### ASSIGNMENT
The output is the lines below from the one with "-- B replaces" through the one with "if n = 0 then [[]]", both included, printed exactly and with no other line.

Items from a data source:
-- pv_equiv track=rewrite | github.com/joaoflavioufmg/sls | 00-Suplementary-Material-Python-Course/16-Generators.py | k_permutacoes
-- ===== SOURCE A (Python) =====
-- def k_permutacoes(itens, n):
--     if n == 0:
--         yield []
--     else:
--         for i in itens:
--             for kp in k_permutacoes(itens, n-1):
--                 if i not in kp:
--                     yield [i] + kp
-- ===== SOURCE B (Python) =====
-- def k_permutacoes(itens, n):
--     def go(prefix):
--         if len(prefix) == n:
--             yield prefix
--         else:
--             for i in itens:
--                 if i not in prefix:
--                     yield from go(prefix + [i])
--     yield from go([])
-- ===== Notes on version B (the rewrite author's own statement) =====
-- stated objective: alternative
-- what changed: B replaces A's regenerate-and-filter recursion (which recomputes all (n-1)-permutations of the full list for every outer item and discards those containing it) by a forward backtracking DFS that threads the growing prefix and only extends with unused items; it avoids A's recomputation but the run time of both is dominated by the size of the output.
import Mathlib
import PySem

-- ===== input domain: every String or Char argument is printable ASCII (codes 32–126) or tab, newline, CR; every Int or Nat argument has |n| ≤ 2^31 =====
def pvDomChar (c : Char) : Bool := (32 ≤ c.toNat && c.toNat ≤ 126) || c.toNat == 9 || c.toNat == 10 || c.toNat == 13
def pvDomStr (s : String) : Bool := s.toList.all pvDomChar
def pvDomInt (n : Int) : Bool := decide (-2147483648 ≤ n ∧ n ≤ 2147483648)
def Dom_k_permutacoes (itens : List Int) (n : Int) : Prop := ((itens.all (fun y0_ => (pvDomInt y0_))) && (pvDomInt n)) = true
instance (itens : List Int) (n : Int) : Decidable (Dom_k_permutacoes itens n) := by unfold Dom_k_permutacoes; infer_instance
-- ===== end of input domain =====

-- B replaces A's regenerate-and-filter recursion by a forward backtracking DFS threading
-- the growing prefix (an alternative algorithm; both run times are dominated by the output size).

-- ===== PORT A =====
-- A: if n == 0: yield []; else for i in itens: for kp in rec(itens, n-1): if i not in kp: yield [i]+kp
-- The 'n < 0' branch is a totality guard only: Python recurses forever there (excluded by Pre_).
def k_permutacoes (itens : List Int) (n : Int) : List (List Int) :=
  if n = 0 then [[]]
  else if n < 0 then []
  else itens.flatMap (fun i =>
    ((k_permutacoes itens (n - 1)).filter (fun kp => !decide (i ∈ kp))).map (fun kp => i :: kp))
termination_by n.toNat
decreasing_by omega

-- ===== PORT B =====
-- B's inner generator 'go(prefix)': if len(prefix)==n: yield prefix; else for i in itens:
--   if i not in prefix: yield from go(prefix+[i])
def k_permutacoes_go (itens : List Int) (n : Int) (pre : List Int) : List (List Int) :=
  if (pre.length : Int) = n then [pre]
  else itens.attach.flatMap (fun i =>
    if i.1 ∈ pre then [] else k_permutacoes_go itens n (pre ++ [i.1]))
termination_by (itens.filter (fun x => !decide (x ∈ pre))).length
decreasing_by
  rename_i h
  have hsub : List.Sublist (itens.filter (fun x => !decide (x ∈ pre ++ [i.1])))
      (itens.filter (fun x => !decide (x ∈ pre))) := by
    apply List.monotone_filter_right
    intro a ha
    simp only [List.mem_append, List.mem_singleton, Bool.not_eq_eq_eq_not, Bool.not_true,
      decide_eq_false_iff_not] at ha ⊢
    exact fun hm => ha (Or.inl hm)
  have hle := hsub.length_le
  rcases Nat.lt_or_ge (itens.filter (fun x => !decide (x ∈ pre ++ [i.1]))).length
      (itens.filter (fun x => !decide (x ∈ pre))).length with hlt | hge
  · exact hlt
  · exfalso
    have heq : itens.filter (fun x => !decide (x ∈ pre ++ [i.1])) =
        itens.filter (fun x => !decide (x ∈ pre)) :=
      hsub.eq_of_length (Nat.le_antisymm hle hge)
    have hi1 : i.1 ∈ itens.filter (fun x => !decide (x ∈ pre)) := by
      simp only [List.mem_filter, Bool.not_eq_eq_eq_not, Bool.not_true, decide_eq_false_iff_not]
      exact ⟨i.2, h⟩
    rw [← heq] at hi1
    simp at hi1

def k_permutacoes_alt (itens : List Int) (n : Int) : List (List Int) :=
  k_permutacoes_go itens n []

-- ===== PRECONDITION & SPEC =====
-- Pre_ excludes exactly n < 0, where Python A recurses without bound (RecursionError).
def Pre_k_permutacoes (itens : List Int) (n : Int) : Prop := 0 ≤ n
instance (itens : List Int) (n : Int) : Decidable (Pre_k_permutacoes itens n) := by unfold Pre_k_permutacoes; infer_instance
def pvWitness_k_permutacoes : List Int × Int := ([1, 2, 3], 2)

def Spec_k_permutacoes (itens : List Int) (n : Int) (out : List (List Int)) : Prop := out = k_permutacoes_alt itens n
instance (itens : List Int) (n : Int) (out : List (List Int)) : Decidable (Spec_k_permutacoes itens n out) := by unfold Spec_k_permutacoes; infer_instance

-- ===== CLAIM (what is proved, stated in full; the proofs are below) =====
def Claim_equal_k_permutacoes : Prop := ∀ (itens : List Int) (n : Int), Dom_k_permutacoes itens n → Pre_k_permutacoes itens n → Spec_k_permutacoes itens n (k_permutacoes itens n)
-- ===== LEMMAS AND PROOFS =====

lemma flatMap_attach_val {α β : Type} (l : List α) (f : α → List β) :
    l.attach.flatMap (fun x => f x.1) = l.flatMap f := by
  rw [List.flatMap_def, List.flatMap_def]
  congr 1
  rw [show (fun (x : {x // x ∈ l}) => f x.1) = f ∘ Subtype.val from rfl, ← List.map_map, List.attach_map_subtype_val]

lemma go_eq (itens : List Int) (n : Int) :
    ∀ (k : Nat) (pre : List Int), (pre.length : Int) + k = n →
      k_permutacoes_go itens n pre =
        ((k_permutacoes itens k).filter
            (fun kp => pre.all (fun p => !decide (p ∈ kp)))).map (fun kp => pre ++ kp) := by
  intro k
  induction k with
  | zero =>
    intro pre hlen
    rw [k_permutacoes_go.eq_def]
    rw [if_pos (by omega)]
    rw [k_permutacoes.eq_def]
    simp
  | succ k ih =>
    intro pre hlen
    rw [k_permutacoes_go.eq_def]
    rw [if_neg (by omega)]
    rw [k_permutacoes.eq_def]
    rw [if_neg (by omega), if_neg (by omega)]
    rw [flatMap_attach_val itens (fun i => if i ∈ pre then [] else k_permutacoes_go itens n (pre ++ [i]))]
    rw [List.filter_flatMap, List.map_flatMap]
    have hkk : ((k + 1 : Nat) : Int) - 1 = (k : Int) := by push_cast; ring
    rw [hkk]
    congr 1
    funext i
    by_cases hi : i ∈ pre
    · rw [if_pos hi]
      have hnil : List.filter (fun kp => pre.all (fun p => !decide (p ∈ kp)))
          (List.map (fun kp => i :: kp)
            (List.filter (fun kp => !decide (i ∈ kp)) (k_permutacoes itens (k : Int)))) = [] := by
        apply List.filter_eq_nil_iff.mpr
        intro x hx
        rcases List.mem_map.mp hx with ⟨kp, _, rfl⟩
        intro hall
        rw [List.all_eq_true] at hall
        have := hall i hi
        simp at this
      rw [hnil, List.map_nil]
    · rw [if_neg hi, ih (pre ++ [i]) (by push_cast at hlen ⊢; simp; omega)]
      rw [List.filter_map, List.filter_filter, List.map_map]
      congr 1
      · funext kp; simp
      · apply List.filter_congr
        intro kp _
        have hne : ∀ p ∈ pre, (p ∈ i :: kp) ↔ (p ∈ kp) := by
          intro p hp
          have : p ≠ i := fun e => hi (e ▸ hp)
          simp [List.mem_cons, this]
        rw [Bool.eq_iff_iff]
        simp only [Function.comp, List.all_append, List.all_cons, List.all_nil, Bool.and_true,
          Bool.and_eq_true, List.all_eq_true, Bool.not_eq_eq_eq_not, Bool.not_true,
          decide_eq_false_iff_not]
        constructor
        · rintro ⟨h1, h2⟩
          exact ⟨fun p hp => fun hm => h1 p hp ((hne p hp).mp hm), h2⟩
        · rintro ⟨h1, h2⟩
          exact ⟨fun p hp => fun hm => h1 p hp ((hne p hp).mpr hm), h2⟩

-- ===== VERDICT (by name: the statement is the Claim_ definition above) =====
theorem k_permutacoes_spec : Claim_equal_k_permutacoes := by
  intro itens n _ hpre
  unfold Spec_k_permutacoes k_permutacoes_alt
  rw [go_eq itens n n.toNat [] (by simp [Int.toNat_of_nonneg hpre])]
  simp [Int.toNat_of_nonneg hpre]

### EXERCISE ANSWER
-- B replaces A's regenerate-and-filter recursion by a forward backtracking DFS threading
-- the growing prefix (an alternative algorithm; both run times are dominated by the output size).

-- ===== PORT A =====
-- A: if n == 0: yield []; else for i in itens: for kp in rec(itens, n-1): if i not in kp: yield [i]+kp
-- The 'n < 0' branch is a totality guard only: Python recurses forever there (excluded by Pre_).
def k_permutacoes (itens : List Int) (n : Int) : List (List Int) :=
  if n = 0 then [[]]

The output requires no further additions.